TF1-LCI © TF1-LCIPour Nicolas Sarkozy, il s'agit d'attaques "stupides" et "basses". "Ca ne mérite aucune polémique et le désarroi du Parti socialiste ne doit pas le conduire à abaisser à ce point le niveau de la campagne", a estimé le ministre-candidat.
Pourtant, l'affaire fait jaser. Deux mineurs de 17 ans et un majeur de 18 ans ont été interpellés la semaine dernière pour le vol d'un scooter un peu particulier, de par l'identité de son propriétaire, l'un des fils de Nicolas Sarkozy. Ce dernier avait déclaré le vol de son Piaggio 50 cm3 le 7 janvier à Neuilly. Le scooter a été retrouvé à Bobigny 10 jours plus tard. Un phénomène assez rare puisque sur les 200 deux-roues volés chaque jour en France, moins d'un sur dix est retrouvé.
Mais cette fois, selon le Parisien, les policiers ont employé des moyens importants. Signalé sur un parking par une habitante de Bobigny quelques jours après le vol, le scooter a pu être identifié comme appartenant au fils de Nicolas Sarkozy grâce à un relevé d'empreinte et deux prélèvements ADN.
"Deux poids deux mesures"
Un policier, interrogé par le Parisien, explique que l'enquête a été "bien menée" avec des moyens habituels. Un avis que ne partage pas Frédéric Brodziak, réprésentant des Motards en colère. Selon lui, cette histoire "n'est pas représentative du quotidien des motards. En cas de vol, à chaque fois, on nous répète que n'avons aucune chance de retrouver notre deux-roues", explique-t-il, amer, au Parisien.
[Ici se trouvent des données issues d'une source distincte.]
-- pv_equiv track=rewrite | github.com/aymen68212-create/SAE1.05 | SAE.py | trier_et_filtrer
-- ===== SOURCE A (Python) =====
-- TAILLE_MIN_MIB = 10
--
-- NB_MAX_FICHIERS = 100
--
-- MIB_EN_OCTETS = 1048576
--
-- def trier_et_filtrer(liste_fichiers):
--     """
--     - Trie du plus gros au plus petit
--     - Supprime les fichiers < taille minimale
--     - Limite à NB_MAX_FICHIERS
--     """
--
--     liste_fichiers = sorted(
--         liste_fichiers,
--         key=lambda fichier: fichier[1],
--         reverse=True
--     )
--
--
--     liste_filtrée = []
--     for fichier in liste_fichiers:
--         if fichier[1] >= TAILLE_MIN_MIB * MIB_EN_OCTETS:
--             liste_filtrée.append(fichier)
--
--
--     return liste_filtrée[:NB_MAX_FICHIERS]
-- ===== SOURCE B (Python) =====
-- TAILLE_MIN_MIB = 10
--
-- NB_MAX_FICHIERS = 100
--
-- MIB_EN_OCTETS = 1048576
--
-- def trier_et_filtrer(liste_fichiers):
--     """Single pass: keep a descending top-NB_MAX_FICHIERS list of the big-enough
--     files by bounded insertion, instead of sorting everything then filtering."""
--     seuil = TAILLE_MIN_MIB * MIB_EN_OCTETS
--     top = []
--     for fichier in liste_fichiers:
--         if fichier[1] >= seuil:
--             i = 0
--             while i < len(top) and top[i][1] >= fichier[1]:
--                 i += 1
--             top.insert(i, fichier)
--             if len(top) > NB_MAX_FICHIERS:
--                 top.pop()
--     return top
-- ===== Notes on version B (the rewrite author's own statement) =====
-- stated objective: alternative
-- what changed: B replaces A's full stable sort + filter loop + slice by a single pass that keeps only the current top-NB_MAX_FICHIERS big-enough files in a bounded descending list via stable insertion (insert before the first strictly smaller element, pop the smallest when over capacity).
import Mathlib
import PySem

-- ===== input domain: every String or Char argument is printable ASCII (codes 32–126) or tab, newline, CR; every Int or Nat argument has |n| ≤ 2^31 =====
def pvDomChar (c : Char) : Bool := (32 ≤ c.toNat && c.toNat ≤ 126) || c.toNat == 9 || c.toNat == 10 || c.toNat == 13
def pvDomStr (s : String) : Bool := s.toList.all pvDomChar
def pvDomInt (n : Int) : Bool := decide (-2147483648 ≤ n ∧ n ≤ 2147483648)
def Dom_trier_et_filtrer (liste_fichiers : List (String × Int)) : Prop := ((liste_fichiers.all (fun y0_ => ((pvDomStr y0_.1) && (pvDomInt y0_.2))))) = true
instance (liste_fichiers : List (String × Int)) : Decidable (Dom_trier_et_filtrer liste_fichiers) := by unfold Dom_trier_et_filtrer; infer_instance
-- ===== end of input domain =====

-- B keeps a bounded (≤ 100) descending top list by stable insertion in one pass,
-- instead of A's full stable sort followed by a filter loop and a slice.

def pvTAILLE_MIN_MIB : Int := 10
def pvNB_MAX_FICHIERS : Int := 100
def pvMIB_EN_OCTETS : Int := 1048576

-- ===== PORT A =====
def trier_et_filtrer (liste_fichiers : List (String × Int)) : List (String × Int) :=
  -- liste_fichiers = sorted(liste_fichiers, key=lambda fichier: fichier[1], reverse=True)
  let liste_fichiers := PySem.List.sorted liste_fichiers (fun fichier => fichier.2) true
  -- loop appending the files of size ≥ TAILLE_MIN_MIB * MIB_EN_OCTETS
  let liste_filtree := liste_fichiers.foldl
    (fun acc fichier =>
      if fichier.2 ≥ pvTAILLE_MIN_MIB * pvMIB_EN_OCTETS then acc ++ [fichier] else acc) []
  -- liste_filtrée[:NB_MAX_FICHIERS]
  PySem.List.slice liste_filtree none (some pvNB_MAX_FICHIERS)

-- ===== PORT B =====
-- the inner while/insert of Source B: insert fichier before the first strictly smaller element
def pvInsTop (fichier : String × Int) (top : List (String × Int)) : List (String × Int) :=
  match top with
  | [] => [fichier]
  | y :: t => if y.2 < fichier.2 then fichier :: y :: t else y :: pvInsTop fichier t

def trier_et_filtrer_alt (liste_fichiers : List (String × Int)) : List (String × Int) :=
  let seuil := pvTAILLE_MIN_MIB * pvMIB_EN_OCTETS
  liste_fichiers.foldl
    (fun top fichier =>
      if fichier.2 ≥ seuil then
        let t := pvInsTop fichier top
        -- if len(top) > NB_MAX_FICHIERS: top.pop()
        if (t.length : Int) > pvNB_MAX_FICHIERS then t.dropLast else t
      else top) []

-- ===== PRECONDITION & SPEC =====
def Spec_trier_et_filtrer (liste_fichiers : List (String × Int)) (out : List (String × Int)) : Prop := out = trier_et_filtrer_alt liste_fichiers
instance (liste_fichiers : List (String × Int)) (out : List (String × Int)) : Decidable (Spec_trier_et_filtrer liste_fichiers out) := by unfold Spec_trier_et_filtrer; infer_instance

-- ===== CLAIM (what is proved, stated in full; the proofs are below) =====
def Claim_equal_trier_et_filtrer : Prop := ∀ (liste_fichiers : List (String × Int)), Dom_trier_et_filtrer liste_fichiers → Spec_trier_et_filtrer liste_fichiers (trier_et_filtrer liste_fichiers)

-- ===== LEMMAS AND PROOFS =====

-- shorthand used by the proofs only
def pvBef (a b : String × Int) : Bool := decide (b.2 < a.2)
def pvP (f : String × Int) : Bool := decide (f.2 ≥ pvTAILLE_MIN_MIB * pvMIB_EN_OCTETS)

theorem pvInsTop_eq (f : String × Int) (top : List (String × Int)) :
    pvInsTop f top = PySem.List.insertBy pvBef f top := by
  induction top with
  | nil => rfl
  | cons y t ih => simp [pvInsTop, PySem.List.insertBy, pvBef, ih]

theorem pvLength_insertBy (f : String × Int) (ys : List (String × Int)) :
    (PySem.List.insertBy pvBef f ys).length = ys.length + 1 := by
  induction ys with
  | nil => rfl
  | cons y t ih =>
    simp only [PySem.List.insertBy]
    split <;> simp [ih]

theorem pvInsertBy_all_lt (f : String × Int) (ys : List (String × Int))
    (h : ∀ z ∈ ys, z.2 < f.2) : PySem.List.insertBy pvBef f ys = f :: ys := by
  cases ys with
  | nil => rfl
  | cons y t =>
    have : pvBef f y = true := by simp [pvBef]; exact h y (by simp)
    simp [PySem.List.insertBy, this]

theorem pvTake_insertBy_take (f : String × Int) (k : Nat) (ys : List (String × Int)) :
    (PySem.List.insertBy pvBef f (ys.take k)).take k = (PySem.List.insertBy pvBef f ys).take k := by
  induction ys generalizing k with
  | nil => simp
  | cons y t ih =>
    cases k with
    | zero => simp
    | succ k' =>
      simp only [List.take_succ_cons, PySem.List.insertBy]
      split
      · simp only [List.take_succ_cons]
        cases k' with
        | zero => simp
        | succ m => simp [List.take_succ_cons, List.take_take]
      · simp only [List.take_succ_cons, ih k']

theorem pvFilter_insertBy (p : (String × Int) → Bool) (f : String × Int)
    (ys : List (String × Int)) (hs : ys.Pairwise (fun a b => b.2 ≤ a.2)) :
    (PySem.List.insertBy pvBef f ys).filter p =
      if p f then PySem.List.insertBy pvBef f (ys.filter p) else ys.filter p := by
  induction ys with
  | nil =>
    by_cases hp : p f <;> simp [PySem.List.insertBy, List.filter, hp]
  | cons y t ih =>
    have hhead : ∀ z ∈ t, z.2 ≤ y.2 := fun z hz => (List.pairwise_cons.1 hs).1 z hz
    have htail := (List.pairwise_cons.1 hs).2
    simp only [PySem.List.insertBy]
    by_cases hb : pvBef f y = true
    · rw [if_pos hb]
      have hy : y.2 < f.2 := by simpa [pvBef] using hb
      by_cases hp : p f
      · have hall : ∀ z ∈ (y :: t).filter p, z.2 < f.2 := by
          intro z hz
          rcases List.mem_cons.1 (List.mem_of_mem_filter hz) with h | h
          · subst h; exact hy
          · exact lt_of_le_of_lt (hhead z h) hy
        rw [if_pos hp, pvInsertBy_all_lt f _ hall]
        simp [hp]
      · rw [if_neg hp]
        simp [List.filter_cons, hp]
    · rw [if_neg hb]
      have lhs : List.filter p (y :: PySem.List.insertBy pvBef f t) =
          (if p y then [y] else []) ++ List.filter p (PySem.List.insertBy pvBef f t) := by
        by_cases hpy : p y <;> simp [hpy]
      rw [lhs, ih htail]
      by_cases hp : p f
      · rw [if_pos hp, if_pos hp]
        by_cases hpy : p y
        · simp [hpy, PySem.List.insertBy, hb]
        · simp [hpy]
      · by_cases hpy : p y <;> simp [hp, hpy]

-- sorted of an appended element is an insertion
theorem pvSorted_concat (l : List (String × Int)) (x : String × Int) :
    PySem.List.sorted (l ++ [x]) (fun f => f.2) true =
      PySem.List.insertBy pvBef x (PySem.List.sorted l (fun f => f.2) true) := by
  rw [PySem.List.sorted_rev_eq_foldl_insertBy, PySem.List.sorted_rev_eq_foldl_insertBy,
    List.foldl_append]
  rfl

-- filter commutes with the stable descending sort
theorem pvFilter_sorted (p : (String × Int) → Bool) (l : List (String × Int)) :
    (PySem.List.sorted l (fun f => f.2) true).filter p =
      PySem.List.sorted (l.filter p) (fun f => f.2) true := by
  induction l using List.reverseRecOn with
  | nil => rfl
  | append_singleton l x ih =>
    rw [pvSorted_concat, pvFilter_insertBy p x _ (PySem.List.sorted_pairwise_rev l _),
      List.filter_append]
    by_cases hp : p x
    · simp [hp, pvSorted_concat, ih]
    · simp [hp, ih]

-- B's bounded step equals "take 100 after the unbounded insertion step"
theorem pvFoldl_bounded (l : List (String × Int)) :
    ∀ acc : List (String × Int),
      l.foldl
        (fun top fichier =>
          if fichier.2 ≥ pvTAILLE_MIN_MIB * pvMIB_EN_OCTETS then
            let t := pvInsTop fichier top
            if (t.length : Int) > pvNB_MAX_FICHIERS then t.dropLast else t
          else top) (acc.take 100) =
      (l.foldl
        (fun top fichier =>
          if pvP fichier then PySem.List.insertBy pvBef fichier top else top) acc).take 100 := by
  induction l with
  | nil => intro acc; rfl
  | cons x l ih =>
    intro acc
    simp only [List.foldl_cons]
    by_cases hp : pvP x
    · have hp' : x.2 ≥ pvTAILLE_MIN_MIB * pvMIB_EN_OCTETS := by simpa [pvP] using hp
      rw [if_pos hp', if_pos hp]
      have hstep :
          (let t := pvInsTop x (acc.take 100);
            if (t.length : Int) > pvNB_MAX_FICHIERS then t.dropLast else t) =
            (PySem.List.insertBy pvBef x acc).take 100 := by
        simp only [pvInsTop_eq]
        have hlen := pvLength_insertBy x (acc.take 100)
        have hle : (acc.take 100).length ≤ 100 := by
          simp
        by_cases hbig : (acc.take 100).length = 100
        · have h101 : (PySem.List.insertBy pvBef x (acc.take 100)).length = 101 := by omega
          have : ((PySem.List.insertBy pvBef x (acc.take 100)).length : Int) > pvNB_MAX_FICHIERS := by
            rw [h101]; norm_num [pvNB_MAX_FICHIERS]
          rw [if_pos this]
          rw [List.dropLast_eq_take, h101]
          have : (PySem.List.insertBy pvBef x (acc.take 100)).take 100 =
              (PySem.List.insertBy pvBef x acc).take 100 := pvTake_insertBy_take x 100 acc
          simpa using this
        · have hlt : (acc.take 100).length < 100 := lt_of_le_of_ne hle hbig
          have hsm : ¬ ((PySem.List.insertBy pvBef x (acc.take 100)).length : Int) > pvNB_MAX_FICHIERS := by
            rw [hlen]; push_cast; simp only [pvNB_MAX_FICHIERS]; omega
          rw [if_neg hsm]
          rw [← pvTake_insertBy_take x 100 acc]
          exact (List.take_of_length_le (by omega)).symm
      rw [hstep, ih]
    · have hp' : ¬ x.2 ≥ pvTAILLE_MIN_MIB * pvMIB_EN_OCTETS := by simpa [pvP] using hp
      rw [if_neg hp', if_neg hp, ih]

-- ===== VERDICT (by name: the statement is the Claim_ definition above) =====
theorem trier_et_filtrer_spec : Claim_equal_trier_et_filtrer := by
  intro l _
  unfold Spec_trier_et_filtrer trier_et_filtrer trier_et_filtrer_alt
  simp only []
  -- A's filter loop is List.filter, its slice is take 100
  rw [show ∀ (xs : List (String × Int)),
      (xs.foldl (fun acc fichier =>
        if fichier.2 ≥ pvTAILLE_MIN_MIB * pvMIB_EN_OCTETS then acc ++ [fichier] else acc) []) =
      xs.filter pvP from fun xs => by
        simpa [pvP] using PySem.List.foldl_append_if pvP id xs []]
  rw [show PySem.List.slice ((PySem.List.sorted l (fun f => f.2) true).filter pvP) none (some pvNB_MAX_FICHIERS) =
      ((PySem.List.sorted l (fun f => f.2) true).filter pvP).take 100 from by
        simpa [pvNB_MAX_FICHIERS] using
          PySem.List.slice_to_natCast ((PySem.List.sorted l (fun f => f.2) true).filter pvP) 100]
  rw [pvFilter_sorted pvP l, PySem.List.sorted_rev_eq_foldl_insertBy]
  have h1 : (l.filter pvP).foldl
      (fun acc x => PySem.List.insertBy (fun a b => decide (b.2 < a.2)) x acc) [] =
      l.foldl (fun top fichier => if pvP fichier then PySem.List.insertBy pvBef fichier top else top) [] := by
    rw [List.foldl_filter]; rfl
  rw [h1, ← pvFoldl_bounded l []]
  rfl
L'affaire fait aussi réagir syndicats et politiques. François Bayrou l'a ainsi jugée mardi symptomatique du "deux poids deux mesures" dans l'attitude de la police et de la justice. "C'est évident que ce genre de petit événement est révélateur de la manière dont, selon que vous serez puissant ou misérable, les jugements de cour, en tous cas l'attitude de la police, de la justice ne sera pas exactement la même", a déclaré le candidat de l'UDF sur RTL. Pour sa part, Action-police CFTC, syndicat minoritaire, a demandé au président de la République la création d'une commission d'enquête parlementaire, jugeant "intolérable (...) de jeter l'opprobre sur la police en la faisant passer pour une force publique non pas au service de tous mais plutôt au service particulier de quelqu'un".